Marty, no disrespect to you or your PT.....I think they are mildly interesting really.....but you are talking about "hopping up" a Turbo PT and racing it against other muscle cars of today......do you not want to just run your stock PT against the other muscle cars now? Reason I say is most people have upgrades on thier cars already.......but it sounds as if you'd like to toss all these parts on a PT and go hunting down muscle cars.......but in order to judge the PT's true performance wouldn't you want to go hunting with a stock turbo PT?? 

In reality, those cars "might" pull what....a high 14- low 16 second pass at best...right??? 
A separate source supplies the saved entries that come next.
-- ===== LEMMAS AND PROOFS =====

-- ---- the replace chain equals the one-pass normalizer on well-formed note strings ----

def scan2 (X x : Char) : List Char → List Char
  | [] => []
  | [c] => [c]
  | a :: b :: r => if a = X ∧ b = '#' then x :: scan2 X x r else a :: scan2 X x (b :: r)
termination_by l => l.length

lemma scan2_nil (X x : Char) : scan2 X x [] = [] := by simp [scan2]

lemma scan2_sharp (X x : Char) (r : List Char) :
    scan2 X x (X :: '#' :: r) = x :: scan2 X x r := by
  simp [scan2]

lemma scan2_cons (X x c : Char) (t : List Char) (h : c = X → t.head? ≠ some '#') :
    scan2 X x (c :: t) = c :: scan2 X x t := by
  cases t with
  | nil => simp [scan2]
  | cons b r =>
    have hb : ¬ (c = X ∧ b = '#') := by
      rintro ⟨rfl, rfl⟩; exact h rfl rfl
    simp [scan2, hb]

lemma scan2_cons_ne (X x c : Char) (t : List Char) (h : c ≠ X) :
    scan2 X x (c :: t) = c :: scan2 X x t := scan2_cons _ _ _ _ (fun hh => absurd hh h)

lemma scan2_head (X x : Char) (cs : List Char) (h : cs.head? ≠ some '#') (hx : x ≠ '#') :
    (scan2 X x cs).head? ≠ some '#' := by
  match cs with
  | [] => simp [scan2]
  | [c] => simpa [scan2] using h
  | a :: b :: r =>
    simp only [scan2]
    split
    · simpa using hx
    · simpa using (by simpa using h)

lemma replace_go_spec (X x : Char) (fuel : Nat) (l acc : List Char) (h : l.length ≤ fuel) :
    PySem.Chars.replace.go [X, '#'] [x] fuel l acc = acc.reverse ++ scan2 X x l := by
  induction fuel generalizing l acc with
  | zero =>
    have : l = [] := by cases l <;> simp_all
    subst this
    rw [PySem.Chars.replace.go.eq_def]
    simp [scan2]
  | succ fuel ih =>
    match l with
    | [] => rw [PySem.Chars.replace.go.eq_def]; simp [scan2]
    | [c] =>
      rw [PySem.Chars.replace.go.eq_def]
      have : ¬ ([X, '#'].isPrefixOf [c] = true) := by
        simp [List.isPrefixOf]
      simp only [this, ite_false]
      rw [ih [] (c :: acc) (by simp)]
      simp [scan2]
    | c :: b :: r =>
      rw [PySem.Chars.replace.go.eq_def]
      by_cases hm : c = X ∧ b = '#'
      · obtain ⟨rfl, rfl⟩ := hm
        have hpf : [c, '#'].isPrefixOf (c :: '#' :: r) = true := by
          simp [List.isPrefixOf]
        simp only [hpf, if_true, ite_true]
        show PySem.Chars.replace.go [c,'#'] [x] fuel (List.drop 2 (c :: '#' :: r)) ([x].reverse ++ acc) = _
        simp only [List.drop_succ_cons, List.drop_zero]
        rw [ih r ([x].reverse ++ acc) (by simp at h ⊢; omega)]
        simp [scan2]
      · have hpf : ¬ ([X, '#'].isPrefixOf (c :: b :: r) = true) := by
          simp [List.isPrefixOf]
          intro h1 h2; exact hm ⟨h1.symm, h2.symm⟩
        simp only [hpf, ite_false]
        rw [ih (b :: r) (c :: acc) (by simp at h ⊢; omega)]
        rw [scan2_cons X x c (b :: r) (by rintro rfl hh; simp at hh; exact hm ⟨rfl, hh⟩)]
        simp

lemma replace_eq_scan2 (X x : Char) (s : List Char) :
    PySem.Chars.replace s [X, '#'] [x] = scan2 X x s := by
  rw [PySem.Chars.replace]
  have : ([X, '#'].isEmpty) = false := by simp
  rw [this]
  simp only [Bool.false_eq_true, if_false]
  exact replace_go_spec X x s.length s [] (le_refl _)

lemma replaceStepL_eq (s : List Char) : replaceStepL s =
    scan2 'A' 'a' (scan2 'G' 'g' (scan2 'F' 'f' (scan2 'D' 'd' (scan2 'C' 'c' s)))) := by
  simp [replaceStepL, replace_eq_scan2]

lemma notesOk_head (cs : List Char) (h : notesOkB cs = true) : cs.head? ≠ some '#' := by
  cases cs with
  | nil => simp
  | cons a r =>
    simp only [notesOkB, Bool.and_eq_true, bne_iff_ne] at h
    simpa using h.1.2

lemma notesOk_cons_sharp (a : Char) (r : List Char) (h : notesOkB (a :: '#' :: r) = true) :
    sharpableB a = true ∧ notesOkB r = true := by
  cases r with
  | nil => simp_all [notesOkB]
  | cons c r' => simp_all [notesOkB]; tauto

lemma notesOk_cons_plain (a : Char) (r : List Char) (h : notesOkB (a :: r) = true)
    (hr : r.head? ≠ some '#') : noteCharB a = true ∧ notesOkB r = true := by
  cases r with
  | nil => simp_all [notesOkB]; tauto
  | cons c r' => simp_all [notesOkB]

lemma sharpable_cases (a : Char) (h : sharpableB a = true) :
    a = 'C' ∨ a = 'D' ∨ a = 'F' ∨ a = 'G' ∨ a = 'A' := by
  simp [sharpableB] at h; tauto

def sharpLower (a : Char) : Char :=
  if a = 'C' then 'c' else if a = 'D' then 'd' else if a = 'F' then 'f'
  else if a = 'G' then 'g' else if a = 'A' then 'a' else a

lemma chain_cons_sharp (a : Char) (r : List Char) (ha : sharpableB a = true)
    (hr : r.head? ≠ some '#') :
    replaceStepL (a :: '#' :: r) = sharpLower a :: replaceStepL r := by
  rcases sharpable_cases a ha with rfl | rfl | rfl | rfl | rfl
  · rw [replaceStepL_eq, replaceStepL_eq, scan2_sharp,
      scan2_cons_ne 'D' 'd' 'c' _ (by decide), scan2_cons_ne 'F' 'f' 'c' _ (by decide),
      scan2_cons_ne 'G' 'g' 'c' _ (by decide), scan2_cons_ne 'A' 'a' 'c' _ (by decide)]
    norm_num [sharpLower] <;> decide
  · rw [replaceStepL_eq, replaceStepL_eq,
      scan2_cons_ne 'C' 'c' 'D' _ (by decide), scan2_cons_ne 'C' 'c' '#' _ (by decide),
      scan2_sharp, scan2_cons_ne 'F' 'f' 'd' _ (by decide),
      scan2_cons_ne 'G' 'g' 'd' _ (by decide), scan2_cons_ne 'A' 'a' 'd' _ (by decide)]
    norm_num [sharpLower] <;> decide
  · rw [replaceStepL_eq, replaceStepL_eq,
      scan2_cons_ne 'C' 'c' 'F' _ (by decide), scan2_cons_ne 'C' 'c' '#' _ (by decide),
      scan2_cons_ne 'D' 'd' 'F' _ (by decide), scan2_cons_ne 'D' 'd' '#' _ (by decide),
      scan2_sharp, scan2_cons_ne 'G' 'g' 'f' _ (by decide), scan2_cons_ne 'A' 'a' 'f' _ (by decide)]
    norm_num [sharpLower] <;> decide
  · rw [replaceStepL_eq, replaceStepL_eq,
      scan2_cons_ne 'C' 'c' 'G' _ (by decide), scan2_cons_ne 'C' 'c' '#' _ (by decide),
      scan2_cons_ne 'D' 'd' 'G' _ (by decide), scan2_cons_ne 'D' 'd' '#' _ (by decide),
      scan2_cons_ne 'F' 'f' 'G' _ (by decide), scan2_cons_ne 'F' 'f' '#' _ (by decide),
      scan2_sharp, scan2_cons_ne 'A' 'a' 'g' _ (by decide)]
    norm_num [sharpLower] <;> decide
  · rw [replaceStepL_eq, replaceStepL_eq,
      scan2_cons_ne 'C' 'c' 'A' _ (by decide), scan2_cons_ne 'C' 'c' '#' _ (by decide),
      scan2_cons_ne 'D' 'd' 'A' _ (by decide), scan2_cons_ne 'D' 'd' '#' _ (by decide),
      scan2_cons_ne 'F' 'f' 'A' _ (by decide), scan2_cons_ne 'F' 'f' '#' _ (by decide),
      scan2_cons_ne 'G' 'g' 'A' _ (by decide), scan2_cons_ne 'G' 'g' '#' _ (by decide),
      scan2_sharp]
    norm_num [sharpLower] <;> decide

lemma chain_cons_plain (a : Char) (r : List Char) (ha : noteCharB a = true)
    (hr : r.head? ≠ some '#') :
    replaceStepL (a :: r) = a :: replaceStepL r := by
  have h1 := scan2_head 'C' 'c' r hr (by decide)
  have h2 := scan2_head 'D' 'd' _ h1 (by decide)
  have h3 := scan2_head 'F' 'f' _ h2 (by decide)
  have h4 := scan2_head 'G' 'g' _ h3 (by decide)
  rw [replaceStepL_eq, replaceStepL_eq,
    scan2_cons 'C' 'c' a r (fun _ => hr),
    scan2_cons 'D' 'd' a _ (fun _ => h1),
    scan2_cons 'F' 'f' a _ (fun _ => h2),
    scan2_cons 'G' 'g' a _ (fun _ => h3),
    scan2_cons 'A' 'a' a _ (fun _ => h4)]

lemma chain_eq_normB (cs : List Char) (h : notesOkB cs = true) :
    replaceStepL cs = normB cs := by
  induction cs using normB.induct with
  | case1 => rw [replaceStepL_eq]; simp [scan2_nil, normB]
  | case2 c =>
    have := notesOk_cons_plain c [] h (by simp)
    rw [chain_cons_plain c [] this.1 (by simp)]
    rw [replaceStepL_eq]
    simp [scan2_nil, normB]
  | case3 a r ih =>
    obtain ⟨ha, hr⟩ := notesOk_cons_sharp a r h
    rw [chain_cons_sharp a r ha (notesOk_head r hr), ih hr]
    have : sharpLower a = PySem.Chars.lowerChar a := by
      rcases sharpable_cases a ha with rfl | rfl | rfl | rfl | rfl <;> decide
    simp [normB, this]
  | case4 a b r hb ih =>
    have hhead : (b :: r).head? ≠ some '#' := by simpa using hb
    obtain ⟨ha, hr⟩ := notesOk_cons_plain a (b :: r) h hhead
    rw [chain_cons_plain a (b :: r) ha hhead, ih hr]
    simp [normB, hb]

lemma normB_ne_nil (a : Char) (r : List Char) : normB (a :: r) ≠ [] := by
  cases r with
  | nil => simp [normB]
  | cons b r' => rw [normB]; split <;> simp

-- ---- repeated melody indexes cyclically ----

lemma flatten_replicate_getElem? (mel : List Char) (n x : Nat) (h : x < n * mel.length) :
    ((List.replicate n mel).flatten)[x]? = mel[x % mel.length]? := by
  induction n generalizing x with
  | zero => simp at h
  | succ n ih =>
    rw [List.replicate_succ, List.flatten_cons]
    by_cases hx : x < mel.length
    · rw [List.getElem?_append_left hx, Nat.mod_eq_of_lt hx]
    · obtain ⟨y, rfl⟩ : ∃ y, x = mel.length + y := ⟨x - mel.length, by omega⟩
      rw [List.getElem?_append_right (by omega)]
      simp only [Nat.add_sub_cancel_left, Nat.add_mod_left]
      exact ih y (by rw [Nat.succ_mul] at h; omega)

-- ---- infix ↔ a starting offset with pointwise agreement ----

lemma infix_iff_drop_take (t ys : List Char) :
    t <:+: ys ↔ ∃ i : Nat, i + t.length ≤ ys.length ∧ (ys.drop i).take t.length = t := by
  constructor
  · rintro ⟨s, u, rfl⟩
    refine ⟨s.length, by simp, ?_⟩
    rw [List.append_assoc, List.drop_left, List.take_left]
  · rintro ⟨i, _, ht⟩
    have hpre : t <+: ys.drop i := ht ▸ List.take_prefix _ _
    exact hpre.isInfix.trans (List.drop_suffix i ys).isInfix

lemma drop_take_eq_iff (ys t : List Char) (i : Nat) (h : i + t.length ≤ ys.length) :
    (ys.drop i).take t.length = t ↔ ∀ j, j < t.length → ys[i + j]? = t[j]? := by
  constructor
  · intro h' j hj
    have := congrArg (fun l => l[j]?) h'
    simpa [List.getElem?_take_of_lt hj, List.getElem?_drop] using this
  · intro h'
    apply List.ext_getElem?
    intro n
    by_cases hn : n < t.length
    · rw [List.getElem?_take_of_lt hn, List.getElem?_drop]
      exact h' n hn
    · rw [List.getElem?_eq_none (by simp; omega), List.getElem?_eq_none (by omega)]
I know the PT has a HUGE following....just like any other car that people enjoy.... I myself am a big fan of the GM S10-S15 platform . I own a 98 S10 and an 84 GMC Jimmy. Both have custom touches added to them here and there.....and there are whole companies that cater to these trucks.....as well as websites dedicated to them as well.....Same goes for 'Stangs,VW's,Corvettes,Firebirds, and any other car really.......so that's nothing real earth shattering in my opinion.........but that's just me


----------



## AfxToo (Aug 29, 2003)

My PT has the stock Turbo motor but I'm thinking I may upgrade to the $10 high power motor from BSRT. But even with the stock motor my PT can blow the doors off most of my Tycos, even the narrow chassis 'Vettes. 

We are talkin' slot cars here, aren't we?


----------